Saúde
Transtornos mentais já afetam 1,2 bilhão de pessoas em todo o mundo
1º de junho de 2026
A sensação de que os transtornos mentais estão cada vez mais presentes no mundo atual, infelizmente, não é apenas uma impressão. Em meio à aceleração do desenvolvimento tecnológico, da hiperconectividade e de constantes mudanças sociais, os quadros de ansiedade, depressão e outros distúrbios emocionais têm se tornado muito mais frequentes em uma escala global. É o que concluiu um novo estudo publicado na revista científica ‘The Lancet’, que expõe um cenário preocupante: entre 1990 e 2023, o número de pessoas convivendo com transtornos mentais praticamente dobrou, alcançando cerca de 1,2 bilhão de indivíduos, o equivalente a nada menos que 14,5% da população mundial.
Os responsáveis pelo trabalho observaram a incidência desses quadros em 204 países e territórios ao longo de mais de três décadas, uma análise considerada a mais abrangente já realizada sobre o tema. De acordo com o estudo, os aumentos mais significativos foram impulsionados pelos transtornos de ansiedade e pelo transtorno depressivo maior.
Além de identificar a alta incidência dos transtornos psicológicos, a pesquisa também mostrou que, hoje, essas condições representam a principal causa de incapacidade no mundo, superando doenças cardiovasculares, câncer e condições musculoesqueléticas. Isso significa que, embora muitas dessas doenças não sejam necessariamente fatais, elas afetam profundamente a qualidade de vida, a autonomia e a capacidade das pessoas de trabalhar, estudar e manter relações sociais.
Os resultados também ajudam a derrubar algumas ideias comuns sobre saúde mental. Muitas vezes, quadros de ansiedade e depressão são associados principalmente ao envelhecimento, mas o levantamento mostrou que o grupo mais afetado é o de jovens de 15 a 19 anos. Dificuldades financeiras também costumam ser relacionadas ao quadro pelo senso comum, mas a pesquisa indica que os transtornos cresceram em todas as regiões do planeta, inclusive nas de renda mais alta. Países como Holanda, Portugal e Austrália registraram algumas das maiores taxas observadas no estudo.
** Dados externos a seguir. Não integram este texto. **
-- the filtered height lists of the two filled_rect passes coincide
theorem pv_filled_filter_eq (ts mh mw : Int) :
    ((PySem.List.pyRange 3 (min (PySem.Int.floordiv ts 3) mh + 1) 1).filter
        (fun h => decide (PySem.Int.mod ts h = 0) &&
          decide (3 ≤ PySem.Int.floordiv ts h ∧ PySem.Int.floordiv ts h ≤ mw)))
    = ((PySem.List.sorted (pvDivLoop ts 1 PySem.Set.empty) (fun x => x) false).filter
        (fun h => decide (3 ≤ h ∧ h ≤ mh) &&
          decide (3 ≤ PySem.Int.floordiv ts h ∧ PySem.Int.floordiv ts h ≤ mw))) := by
  apply pv_eq_of_pairwise_lt_of_mem_iff
  · exact (PySem.List.pairwise_lt_pyRange_one _ _).filter _
  · have hnd : (pvDivLoop ts 1 PySem.Set.empty).Nodup :=
      pv_nodup_pvDivLoop ts 1 _ List.nodup_nil
    have hnd2 : (PySem.List.sorted (pvDivLoop ts 1 PySem.Set.empty) (fun x => x) false).Nodup :=
      (PySem.List.sorted_perm _ _ _).nodup_iff.mpr hnd
    have hle := PySem.List.sorted_pairwise (pvDivLoop ts 1 PySem.Set.empty) (fun x => x)
    exact ((hle.and hnd2).imp (fun hp => lt_of_le_of_ne hp.1 hp.2)).filter _
  · intro x
    have hchar := pv_divChar ts mh mw x
    have hmem := pv_mem_pvDivLoop ts 1 PySem.Set.empty (le_refl 1) x
    simp only [List.mem_filter, Bool.and_eq_true, decide_eq_true_eq,
      PySem.List.mem_sorted, PySem.List.mem_pyRange_one, hmem] at *
    have hempty : ¬ x ∈ PySem.Set.empty := by simp [PySem.Set.empty]
    constructor
    · rintro ⟨⟨hx1, hx2⟩, hm, hw⟩
      have h2 := hchar.mpr ⟨⟨hx1, hx2⟩, hm, hw⟩
      exact ⟨Or.inr h2.1, h2.2⟩
    · rintro ⟨hmem', hxh, hw⟩
      have hoe : ∃ e, 1 ≤ e ∧ e * e ≤ ts ∧ PySem.Int.mod ts e = 0 ∧
          (x = e ∨ x = PySem.Int.floordiv ts e) := hmem'.resolve_left hempty
      exact hchar.mp ⟨hoe, hxh, hw⟩

-- the filtered empty_rect height range is the closed-form range
theorem pv_empty_filter_eq (half mh mw : Int) :
    ((PySem.List.pyRange 3 (min (half - 2) mh + 1) 1).filter
        (fun h => decide (3 ≤ half - h ∧ half - h ≤ mw)))
    = PySem.List.pyRange (max 3 (half - mw)) (min (half - 3) mh + 1) 1 := by
  apply pv_eq_of_pairwise_lt_of_mem_iff
  · exact (PySem.List.pairwise_lt_pyRange_one _ _).filter _
  · exact PySem.List.pairwise_lt_pyRange_one _ _
  · intro x
    simp only [List.mem_filter, decide_eq_true_eq, PySem.List.mem_pyRange_one]
    omega
-- pos invariant: pvBuildPos indexes exactly the positions of each coordinate pair
theorem pvBuildPos_spec (arr : List (List Int)) (j : Nat) (k : Int × Int) :
    j ∈ (pvBuildPos arr).getD k [] ↔ (j < arr.length ∧ (arr[j]? >>= pvCoords?) = some k) := by
  have main : ∀ (cnt s : Nat) (d : PySem.Dict (Int × Int) (List Nat)),
      s + cnt = arr.length →
      (∀ j k, j ∈ d.getD k [] ↔ (j < s ∧ (arr[j]? >>= pvCoords?) = some k)) →
      (∀ j k, j ∈ ((List.range' s cnt).foldl (fun d i =>
          match arr[i]? >>= pvCoords? with
          | some k => d.insert k (d.getD k [] ++ [i])
          | none => d) d).getD k [] ↔ (j < arr.length ∧ (arr[j]? >>= pvCoords?) = some k)) := by
    intro cnt
    induction cnt with
    | zero =>
      intro s d hs hd j k
      simp only [List.range'_zero, List.foldl_nil]
      rw [hd j k]
      have hs' : s = arr.length := by omega
      rw [hs']
    | succ cnt ih =>
      intro s d hs hd j k
      rw [List.range'_succ]
      simp only [List.foldl_cons]
      cases hco : arr[s]? >>= pvCoords? with
      | none =>
        rw [show (match (none : Option (Int × Int)) with
            | some k => d.insert k (d.getD k [] ++ [s])
            | none => d) = d from rfl]
        exact ih (s+1) d (by omega) (by
          intro j' k'
          rw [hd j' k']
          constructor
          · rintro ⟨h1, h2⟩; exact ⟨by omega, h2⟩
          · rintro ⟨h1, h2⟩
            refine ⟨?_, h2⟩
            rcases Nat.lt_succ_iff_lt_or_eq.mp h1 with h | h
            · exact h
            · subst h; rw [hco] at h2; cases h2) j k
      | some k0 =>
        rw [show (match some k0 with
            | some k => d.insert k (d.getD k [] ++ [s])
            | none => d) = d.insert k0 (d.getD k0 [] ++ [s]) from rfl]
        refine ih (s+1) _ (by omega) ?_ j k
        intro j' k'
        rw [PySem.Dict.getD_insert]
        by_cases hk : k' = k0
        · subst hk
          simp only [List.mem_append, List.mem_singleton, if_true, if_pos trivial]
          rw [hd j' k']
          constructor
          · rintro (⟨h1, h2⟩ | rfl)
            · exact ⟨by omega, h2⟩
            · exact ⟨by omega, hco⟩
          · rintro ⟨h1, h2⟩
            rcases Nat.lt_succ_iff_lt_or_eq.mp h1 with h | h
            · exact Or.inl ⟨h, h2⟩
            · exact Or.inr h
        · rw [if_neg hk, hd j' k']
          constructor
          · rintro ⟨h1, h2⟩; exact ⟨by omega, h2⟩
          · rintro ⟨h1, h2⟩
            refine ⟨?_, h2⟩
            rcases Nat.lt_succ_iff_lt_or_eq.mp h1 with h | h
            · exact h
            · subst h; rw [hco] at h2; exact absurd (Option.some.inj h2).symm hk
  have h0 : ∀ j k, j ∈ (PySem.Dict.empty : PySem.Dict (Int × Int) (List Nat)).getD k [] ↔
      (j < 0 ∧ (arr[j]? >>= pvCoords?) = some k) := by
    intro j k
    simp [PySem.Dict.empty, PySem.Dict.getD, PySem.Dict.get?]
  have := main arr.length 0 PySem.Dict.empty (by omega) h0 j k
  unfold pvBuildPos
  rw [List.range_eq_range']
  exact this

-- getD/set helpers
theorem pv_getD_set_self (l : List Bool) (m : Nat) (hm : m < l.length) (b : Bool) :
    (l.set m b).getD m false = b := by
  rw [List.getD_eq_getElem?_getD, List.getElem?_set_self (by simpa using hm)]
  rfl

theorem pv_getD_set_ne (l : List Bool) (m i : Nat) (h : i ≠ m) (b : Bool) :
    (l.set m b).getD i false = l.getD i false := by
  rw [List.getD_eq_getElem?_getD, List.getD_eq_getElem?_getD, List.getElem?_set_ne (by omega)]

theorem pv_getD_lt (l : List Bool) (m : Nat) (h : l.getD m false = true) : m < l.length := by
  by_contra hn
  rw [List.getD_eq_getElem?_getD, List.getElem?_eq_none (by omega)] at h
  cases h

-- pvLive of all-true flags is the array itself
theorem pv_mem_add (d : List Nat) (j i : Nat) :
    i ∈ PySem.Set.add d j ↔ (i ∈ d ∨ i = j) := by
  simp only [PySem.Set.add]
  split
  · next h =>
    have hjd : j ∈ d := by simpa using h
    constructor
    · exact Or.inl
    · rintro (h' | rfl)
      · exact h'
      · exact hjd
  · simp

theorem pv_mem_discard (d : List Nat) (j i : Nat) :
    i ∈ PySem.Set.discard d j ↔ (i ∈ d ∧ i ≠ j) := by
  simp [PySem.Set.discard]

theorem pvLive_replicate (arr : List (List Int)) :
    pvLive arr (List.replicate arr.length true) = arr := by
  have main : ∀ (cnt s : Nat), s + cnt = arr.length →
      (List.range' s cnt).filterMap
        (fun i => if (List.replicate arr.length true).getD i false then arr[i]? else none)
        = arr.drop s := by
    intro cnt
    induction cnt with
    | zero =>
      intro s hs
      rw [List.range'_zero, List.filterMap_nil, List.drop_eq_nil_of_le (by omega)]
    | succ cnt ih =>
      intro s hs
      rw [List.range'_succ]
      simp only [List.filterMap_cons]
      have hget : (List.replicate arr.length true).getD s false = true := by
        rw [List.getD_eq_getElem?_getD, List.getElem?_replicate, if_pos (by omega)]
        rfl
      rw [hget]
      simp only [if_true]
      rw [List.getElem?_eq_getElem (by omega : s < arr.length)]
      rw [ih (s+1) (by omega)]
      exact (List.drop_eq_getElem_cons (by omega)).symm
  unfold pvLive
  rw [List.range_eq_range', main arr.length 0 (by omega), List.drop_zero]

-- membership in the live sublist
theorem pv_mem_live (arr : List (List Int)) (alive : List Bool) (el : List Int) :
    el ∈ pvLive arr alive ↔ ∃ j, j < arr.length ∧ alive.getD j false = true ∧ arr[j]? = some el := by
  unfold pvLive
  rw [List.mem_filterMap]
  constructor
  · rintro ⟨j, hj, hf⟩
    rw [List.mem_range] at hj
    by_cases ha : alive.getD j false = true
    · rw [if_pos ha] at hf
      exact ⟨j, hj, ha, hf⟩
    · rw [if_neg ha] at hf; cases hf
  · rintro ⟨j, hj, ha, hf⟩
    exact ⟨j, List.mem_range.mpr hj, by rw [if_pos ha]; exact hf⟩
Causas e possibilidades de tratamento
Os pesquisadores destacam que diversos fatores sociais ajudam a explicar esse avanço, como insegurança econômica, isolamento social, excesso de estímulos digitais, violência, jornadas de trabalho extenuantes e dificuldades de acesso a atendimento especializado. Ainda assim, a pandemia de Covid-19 aparece como um marco importante nesse agravamento recente. Desde 2019, a prevalência da depressão aumentou cerca de 24%, enquanto os casos de ansiedade cresceram mais de 47%, atingindo o pico nos anos posteriores à pandemia.
Especialistas reforçam que os dados servem como alerta para a necessidade de tratar os transtornos mentais como doenças reais, que exigem atenção, acolhimento e tratamento adequados. Também é fundamental quebrar os tabus que ainda cercam o tema e muitas vezes levam pacientes a evitar procurar ajuda por medo, vergonha ou por acreditarem que o sofrimento emocional é uma dimensão natural da vida.
Mudanças persistentes no humor, irritabilidade, desânimo constante, alterações no sono, perda de interesse por atividades antes prazerosas, isolamento e crises frequentes de ansiedade são alguns dos sinais que merecem atenção. Nesses casos, conversar com familiares, buscar apoio emocional e procurar avaliação profissional faz toda a diferença.
O acompanhamento com psicólogos e psiquiatras, aliado à adoção de hábitos saudáveis, a convivência social e a prática de atividades que geram bem-estar continuam sendo o caminho mais seguro para a preservação da saúde mental em todas as fases da vida!